Factor loadings and factor scores for factors 2 and 4 with interpretation

Regression equations for Au recovery by flotation (R2 = 0.80) and by cyanidation (R2 = 0.88) included color parameter (BRT) and elements contents (ppm or wt%):

$$ \begin{array}{*{20}l} {{\varvec{\upvarepsilon}}{\mathbf{AuFl}} = 127.32 + 0.17{\text{Co}} - 0.01{\text{Cu}} - 4.78{\text{Fe}}\left( \% \right) + 5.19{\text{K}}\left( \% \right) + 0.39{\text{Mo}} + 0.39{\text{Th}} + 0.01{\text{Sb}} - } \hfill \\ {0.63{\text{BRT}} + 0.10{\text{Zn}} + 0.43{\text{Mg}}\left( \% \right) + 0.84{\text{SiO}}2\left( \% \right) - 0.81{\text{Li}} - 0.40{\text{Rb}} - 1.97{\text{Te}} + 5.03{\text{Cs}}} \hfill \\ \end{array} $$
$$ \begin{array}{*{20}l} {{\varvec{\upvarepsilon}}{\mathbf{AuCN}} = 226.60 - 2.86{\text{Ca}}\left( \% \right) + 0.30{\text{Co}} - 7.00{\text{Fe}}\left( \% \right) - 2.08{\text{Sc}} - 0.16{\text{Sr}} + 0.13{\text{V}}} \hfill \\ { - 0.24{\text{MgO}}\left( \% \right) - 3.37{\text{Al}}2{\text{O}}3\left( \% \right) - 0.55{\text{SiO}}2\left( \% \right) + 1.98{\text{Ga}} - 0.42{\text{BRT}} + 0.27LOI\left( \% \right) + } \hfill \\ {0.004Cu + 0.02Ni - 0.01As} \hfill \\ \end{array} $$

4 Conclusions

Mineral composition of the samples varied significantly from serpentine-talc-chlorite ± carbonate to quartz-feldspar, skarn and quartz-sulfide associations.
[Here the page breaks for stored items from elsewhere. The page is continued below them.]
-- if sep + '*' occurs right after position m, the next star is at m+1+len(sep)
-- and the text strictly between is exactly sep
theorem key_fwd (s : List Char) (m : Nat) (sep : List Char) (hsep : sep ∈ pvSeparators)
    (hpfx : sep ++ ['*'] <+: s.drop (m + 1)) :
    m + 1 + sep.length < s.length ∧
    pvStFrom s (m + 1) = ((m + 1 + sep.length : Nat) : Int) :: pvStFrom s (m + 1 + sep.length + 1) ∧
    PySem.List.slice s (some ((m : Int) + 1)) (some ((m + 1 + sep.length : Nat) : Int)) = sep := by
  obtain ⟨u, hu⟩ := hpfx
  rw [List.append_assoc] at hu
  have hlen : sep.length + (1 + u.length) = s.length - (m + 1) ∧ m + 1 ≤ s.length := by
    have := congrArg List.length hu
    simp [List.length_drop] at this
    omega
  have hc : m + 1 + sep.length < s.length := by omega
  have h1 : s[m + 1 + sep.length]? = some '*' := by
    rw [show m + 1 + sep.length = (m + 1) + sep.length from rfl, ← List.getElem?_drop, ← hu,
      List.getElem?_append_right (le_refl _)]
    simp
  have hstar : s[m + 1 + sep.length]'hc = '*' := by
    obtain ⟨_, h⟩ := List.getElem?_eq_some_iff.mp h1
    exact h
  have hnostar : ∀ j, m + 1 ≤ j → j < m + 1 + sep.length → ∀ (hjl : j < s.length), s[j]'hjl ≠ '*' := by
    intro j h2 h3 hjl
    have hidx : j - (m + 1) < sep.length := by omega
    have h4 : s[j]? = sep[j - (m + 1)]? := by
      rw [show j = (m + 1) + (j - (m + 1)) by omega, ← List.getElem?_drop, ← hu,
        List.getElem?_append_left hidx]
      congr 1; omega
    intro hcon
    have h5 : sep[j - (m + 1)]? = some '*' := by
      rw [← h4, List.getElem?_eq_some_iff]
      exact ⟨hjl, hcon⟩
    obtain ⟨_, h6⟩ := List.getElem?_eq_some_iff.mp h5
    exact star_not_mem_sep sep hsep (h6 ▸ List.getElem_mem _)
  have hmem : ((m + 1 + sep.length : Nat) : Int) ∈ pvStFrom s (m + 1) :=
    mem_pvStFrom.mpr ⟨by push_cast; omega, mem_pvStars.mpr ⟨_, hc, rfl, hstar⟩⟩
  have hmin : ∀ x ∈ pvStFrom s (m + 1), ((m + 1 + sep.length : Nat) : Int) ≤ x := by
    intro x hx
    obtain ⟨hkx, hxs⟩ := mem_pvStFrom.mp hx
    obtain ⟨j, hjl, rfl, hjstar⟩ := mem_pvStars.mp hxs
    by_contra hlt
    exact hnostar j (by exact_mod_cast hkx) (by omega) hjl hjstar
  refine ⟨hc, pvStFrom_head s (m + 1) _ hmem hmin, ?_⟩
  have h4 : ((m : Int) + 1) = ((m + 1 : Nat) : Int) := by push_cast; ring
  rw [h4, PySem.List.slice_natCast]
  have h5 : m + 1 + sep.length - (m + 1) = sep.length := by omega
  rw [h5, ← hu, List.take_left]

-- conversely, if the text between position m and the star at j equals sep,
-- then sep + '*' occurs right after m
theorem key_bwd (s : List Char) (m j : Nat) (sep : List Char) (hj : j < s.length)
    (hstar : s[j]'hj = '*') (hmj : m + 1 ≤ j)
    (hslice : PySem.List.slice s (some ((m : Int) + 1)) (some ((j : Nat) : Int)) = sep) :
    sep ++ ['*'] <+: s.drop (m + 1) ∧ sep.length = j - (m + 1) := by
  have h4 : ((m : Int) + 1) = ((m + 1 : Nat) : Int) := by push_cast; ring
  rw [h4, PySem.List.slice_natCast] at hslice
  have hlsep : sep.length = j - (m + 1) := by
    have := congrArg List.length hslice
    simp [List.length_take, List.length_drop] at this
    omega
  have hdecomp : s.drop (m + 1) = sep ++ '*' :: s.drop (j + 1) := by
    conv_lhs => rw [← List.take_append_drop (j - (m + 1)) (s.drop (m + 1))]
    rw [hslice, List.drop_drop]
    have h6 : m + 1 + (j - (m + 1)) = j := by omega
    rw [h6, List.drop_eq_getElem_cons hj, hstar]
  exact ⟨⟨s.drop (j + 1), by rw [List.append_assoc]; exact hdecomp.symm⟩, hlsep⟩

-- A's inner separator loop succeeds at closing star m exactly when the next two
-- stars exist and B's gap test accepts the text up to the next opening star
theorem hit_eq (s : List Char) (m : Nat) :
    (pvSeparators.any (fun sep =>
        PySem.Chars.startswith (s.drop ((m : Int) + 1).toNat) (sep ++ ['*']) &&
        (PySem.Chars.findFrom s ['*'] ((m : Int) + 1 + (sep.length : Int) + 1) none != -1)))
    = (match pvStFrom s (m + 1) with
       | c :: _ :: _ => pvGap s (m : Int) c
       | _ => false) := by
  have htoNat : ((m : Int) + 1).toNat = m + 1 := by omega
  rw [htoNat]
  cases hL : pvStFrom s (m + 1) with
  | nil =>
    apply List.any_eq_false.mpr
    intro sep hsep
    simp only [Bool.and_eq_true, not_and]
    intro hsw _
    have hpfx := (PySem.Chars.startswith_iff _ _).mp hsw
    have := (key_fwd s m sep hsep hpfx).2.1
    rw [hL] at this; cases this
  | cons c t =>
    cases t with
    | nil =>
      apply List.any_eq_false.mpr
      intro sep hsep
      simp only [Bool.and_eq_true, not_and]
      intro hsw hff
      obtain ⟨hc, hhead, _⟩ := key_fwd s m sep hsep ((PySem.Chars.startswith_iff _ _).mp hsw)
      rw [hL] at hhead
      obtain ⟨hceq, htail⟩ := List.cons.inj hhead
      have harg : (m : Int) + 1 + (sep.length : Int) + 1 = ((m + 1 + sep.length + 1 : Nat) : Int) := by
        push_cast; ring
      rw [harg] at hff
      rw [(PySem.Chars.findFrom_natCast_eq_neg_one_iff s ['*'] _ (by omega)).mpr
        (by rw [infix_iff_stfrom, ← htail]; simp)] at hff
      simp at hff
    | cons d t' =>
      have hmemc : c ∈ pvStFrom s (m + 1) := hL ▸ List.mem_cons_self
      obtain ⟨hmc, hcs⟩ := mem_pvStFrom.mp hmemc
      obtain ⟨j, hjl, rfl, hjstar⟩ := mem_pvStars.mp hcs
      have hmj : m + 1 ≤ j := by exact_mod_cast hmc
      change _ = pvGap s (m : Int) ((j : Nat) : Int)
      cases hg : pvGap s (m : Int) ((j : Nat) : Int) with
      | true =>
        apply List.any_eq_true.mpr
        have hsl : PySem.List.slice s (some ((m : Int) + 1)) (some ((j : Nat) : Int)) ∈ pvSeparators := by
          have := hg
          unfold pvGap at this
          simpa using this
        refine ⟨_, hsl, ?_⟩
        obtain ⟨hpfx, hlsep⟩ := key_bwd s m j _ hjl hjstar hmj rfl
        rw [Bool.and_eq_true]
        constructor
        · rw [PySem.Chars.startswith_iff]; exact hpfx
        · have harg : (m : Int) + 1 + (((PySem.List.slice s (some ((m : Int) + 1)) (some ((j : Nat) : Int))).length : Int)) + 1 = ((j + 1 : Nat) : Int) := by
            rw [hlsep]; push_cast; omega
          rw [harg]
          simp only [bne_iff_ne, Ne]
          rw [PySem.Chars.findFrom_natCast_eq_neg_one_iff s ['*'] _ (by omega), not_not,
            infix_iff_stfrom, pvStFrom_tail s (m + 1) j _ hL]
          simp
      | false =>
        apply List.any_eq_false.mpr
        intro sep hsep
        simp only [Bool.and_eq_true, not_and]
        intro hsw _
        obtain ⟨hc, hhead, hslice⟩ := key_fwd s m sep hsep ((PySem.Chars.startswith_iff _ _).mp hsw)
        rw [hL] at hhead
        obtain ⟨hceq, _⟩ := List.cons.inj hhead
        rw [← hceq] at hslice
        have : pvGap s (m : Int) ((j : Nat) : Int) = true := by
          unfold pvGap
          simp only [hslice]
          simpa using hsep
        rw [hg] at this; cases this

theorem pvBlanksAny_nil (s : List Char) : pvBlanksAny s [] = false := rfl

theorem pvBlanksAny_single (s : List Char) (x : Int × Int) : pvBlanksAny s [x] = false := rfl

theorem pvBlanksAny_cons (s : List Char) (x q : Int × Int) (bl : List (Int × Int)) :
    pvBlanksAny s (x :: q :: bl) = (pvGap s x.2 q.1 || pvBlanksAny s (q :: bl)) := by
  simp [pvBlanksAny, pvGap, PySem.List.slice_from_one]

-- the loop invariant: A's walk from cursor k computes B's pairwise gap check
-- on the stars at positions ≥ k
theorem pvMain (s : List Char) : ∀ (fuel : Nat) (k : Nat), k ≤ s.length →
    (pvStFrom s k).length < fuel →
    pvAGo s (k : Int) fuel = pvBlanksAny s (pvPairUp (pvStFrom s k)) := by
  intro fuel
  induction fuel with
  | zero => intro k _ h; omega
  | succ fuel ih =>
    intro k hk hlen
    simp only [pvAGo]
    rw [pvFF s k hk]
    cases hL : pvStFrom s k with
    | nil => simp [pvPairUp, pvBlanksAny_nil]
    | cons a t =>
      obtain ⟨hka, has⟩ := mem_pvStFrom.mp (hL ▸ List.mem_cons_self)
      obtain ⟨n, hnl, rfl, hnstar⟩ := mem_pvStars.mp has
      rw [if_neg (by simp only [List.headD_cons]; omega : ¬ (((n : Nat) : Int) :: t).headD (-1) = -1)]
      simp only [List.headD_cons]
      have hn1 : ((n : Nat) : Int) + 1 = ((n + 1 : Nat) : Int) := by push_cast; ring
      rw [hn1, pvFF s (n + 1) (by omega), pvStFrom_tail s k n t hL]
      cases ht : t with
      | nil => simp [pvPairUp, pvBlanksAny_nil]
      | cons b t2 =>
        rw [ht] at hL
        obtain ⟨hkb, hbs⟩ := mem_pvStFrom.mp (pvStFrom_tail s k n _ hL ▸ List.mem_cons_self)
        obtain ⟨m, hml, rfl, hmstar⟩ := mem_pvStars.mp hbs
        rw [if_neg (by simp only [List.headD_cons]; omega : ¬ (((m : Nat) : Int) :: t2).headD (-1) = -1)]
        simp only [List.headD_cons]
        have ht2 : pvStFrom s (m + 1) = t2 :=
          pvStFrom_tail s (n + 1) m t2 (pvStFrom_tail s k n _ hL)
        rw [hit_eq s m, ht2]
        have hm1 : ((m : Nat) : Int) + 1 = ((m + 1 : Nat) : Int) := by push_cast; ring
        have hrec : pvAGo s (((m : Nat) : Int) + 1) fuel = pvBlanksAny s (pvPairUp t2) := by
          rw [hm1, ih (m + 1) (by omega) (by rw [ht2]; rw [hL] at hlen; simp at hlen; omega), ht2]
        cases t2 with
        | nil => simp [hrec, pvPairUp, pvBlanksAny_nil, pvBlanksAny_single]
        | cons c t3 =>
          cases t3 with
          | nil =>
            simp only [pvPairUp]
            rw [if_neg (by simp)]
            simp [hrec, pvPairUp, pvBlanksAny_nil, pvBlanksAny_single]
          | cons d t4 =>
            simp only [pvPairUp, pvBlanksAny_cons]
            rw [hrec]
            simp only [pvPairUp]
            cases pvGap s ((m : Nat) : Int) c <;> simp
Au losses with cyanidation tails connected with Au locked in sulfides. Au losses with flotation tails connected to concentrate dilution with self-floating Mg-silicates (talc and serpentine). Ore sorting can be done based on regression equations of element composition and ore color to direct the ore to more economically viable process.